:: ABOUT THIS TASK ::
Scan the data below for lines holding the word "return", and copy each line found.

:: SUPPLIED MATERIAL ::
------------------------------------

-- pv_equiv track=rewrite | github.com/feiYang2008/AI-for-NLP | ChatBot.py | pat_match
-- ===== SOURCE A (Python) =====
-- def is_variable(pat):
--     """
--     @pat: `string` string that could be a variable
--     @return: 'bool', whether the input string is a variable
--     """
--     return pat.startswith('?') and all(s.isalpha() for s in pat[1:])
--
-- def pat_match(pattern, saying):
--     """
--     modified `pattern match` function for multiple variables
--     @pattern: `List(`string`)`, pattern string that contain variables
--     @saying: `List(`string`)`, saying string that contain matched words
--     @return: `List(tuple('string'))`, tuples that contain pair of variable and matched word
--     """
--     if not pattern or not saying: return []
--
--     if is_variable(pattern[0]):
--         return [(pattern[0], saying[0])] + pat_match(pattern[1:], saying[1:])
--     else:
--         if pattern[0] != saying[0]: return []
--         else:
--             return pat_match(pattern[1:], saying[1:])
-- ===== SOURCE B (Python) =====
-- def is_variable(pat):
--     return pat.startswith('?') and all(s.isalpha() for s in pat[1:])
--
-- def pat_match(pattern, saying):
--     result = []
--     for p, w in zip(pattern, saying):
--         if is_variable(p):
--             result.append((p, w))
--         elif p != w:
--             break
--     return result
-- ===== Notes on version B (the rewrite author's own statement) =====
-- stated objective: faster
-- what changed: Replaces the list-slicing recursion (each call copies pattern[1:] and saying[1:]) by a single iterative pass over zip(pattern, saying) with an accumulator and an early break.
import Mathlib
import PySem

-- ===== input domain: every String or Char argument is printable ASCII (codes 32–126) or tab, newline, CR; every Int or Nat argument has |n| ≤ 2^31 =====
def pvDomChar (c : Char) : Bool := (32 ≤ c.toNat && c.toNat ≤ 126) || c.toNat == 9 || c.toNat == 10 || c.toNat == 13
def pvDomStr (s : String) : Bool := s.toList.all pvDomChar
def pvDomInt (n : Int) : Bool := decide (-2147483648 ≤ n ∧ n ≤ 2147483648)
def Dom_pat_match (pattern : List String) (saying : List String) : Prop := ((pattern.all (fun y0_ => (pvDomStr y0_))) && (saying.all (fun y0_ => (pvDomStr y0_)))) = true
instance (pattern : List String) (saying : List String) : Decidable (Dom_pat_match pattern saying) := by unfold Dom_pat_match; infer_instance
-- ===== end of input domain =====

-- B replaces A's list-slicing recursion by one iterative pass over zip(pattern, saying) with an accumulator (objective: faster, asymptotic).


-- ===== PORT A =====
-- is_variable: pat.startswith('?') and all(s.isalpha() for s in pat[1:])
def is_variable (pat : String) : Bool :=
  PySem.Chars.startswith pat.toList "?".toList &&
    (PySem.Chars.slice pat.toList (some 1) none).all PySem.Chars.isalpha

-- A: recursion with pattern[1:], saying[1:]; empty checks first
def pat_match (pattern : List String) (saying : List String) : List (String × String) :=
  match pattern, saying with
  | [], _ => []
  | _, [] => []
  | p :: ps, w :: ws =>
      if is_variable p then (p, w) :: pat_match ps ws
      else if p ≠ w then []
      else pat_match ps ws

-- ===== PORT B =====
-- the for-loop over zip with append / break, as tail recursion on the zipped list with the accumulator `result`
def pat_match_loop (result : List (String × String)) : List (String × String) → List (String × String)
  | [] => result
  | (p, w) :: rest =>
      if is_variable p then pat_match_loop (result ++ [(p, w)]) rest
      else if p ≠ w then result
      else pat_match_loop result rest

def pat_match_alt (pattern : List String) (saying : List String) : List (String × String) :=
  pat_match_loop [] (List.zip pattern saying)

-- ===== PRECONDITION & SPEC =====
def Spec_pat_match (pattern : List String) (saying : List String) (out : List (String × String)) : Prop := out = pat_match_alt pattern saying
instance (pattern : List String) (saying : List String) (out : List (String × String)) : Decidable (Spec_pat_match pattern saying out) := by unfold Spec_pat_match; infer_instance

-- ===== CLAIM (what is proved, stated in full; the proofs are below) =====
def Claim_equal_pat_match : Prop := ∀ (pattern : List String) (saying : List String), Dom_pat_match pattern saying → Spec_pat_match pattern saying (pat_match pattern saying)

-- ===== LEMMAS AND PROOFS =====
theorem pat_match_loop_eq (ps ws : List String) (acc : List (String × String)) :
    pat_match_loop acc (List.zip ps ws) = acc ++ pat_match ps ws := by
  induction ps generalizing ws acc with
  | nil => simp [pat_match_loop, pat_match]
  | cons p ps ih =>
    cases ws with
    | nil => simp [pat_match_loop, pat_match]
    | cons w ws =>
      simp only [List.zip_cons_cons, pat_match_loop, pat_match]
      split_ifs with h1 h2
      · rw [ih]; simp
      · simp
      · exact ih ws acc

-- ===== VERDICT (by name: the statement is the Claim_ definition above) =====
theorem pat_match_spec : Claim_equal_pat_match := by
  intro pattern saying _
  unfold Spec_pat_match pat_match_alt
  rw [pat_match_loop_eq]
  simp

------------------------------------

:: SOLUTION TO THE EXERCISE ::
--     @return: 'bool', whether the input string is a variable
--     return pat.startswith('?') and all(s.isalpha() for s in pat[1:])
--     @return: `List(tuple('string'))`, tuples that contain pair of variable and matched word
--     if not pattern or not saying: return []
--         return [(pattern[0], saying[0])] + pat_match(pattern[1:], saying[1:])
--         if pattern[0] != saying[0]: return []
--             return pat_match(pattern[1:], saying[1:])
--     return pat.startswith('?') and all(s.isalpha() for s in pat[1:])
--     return result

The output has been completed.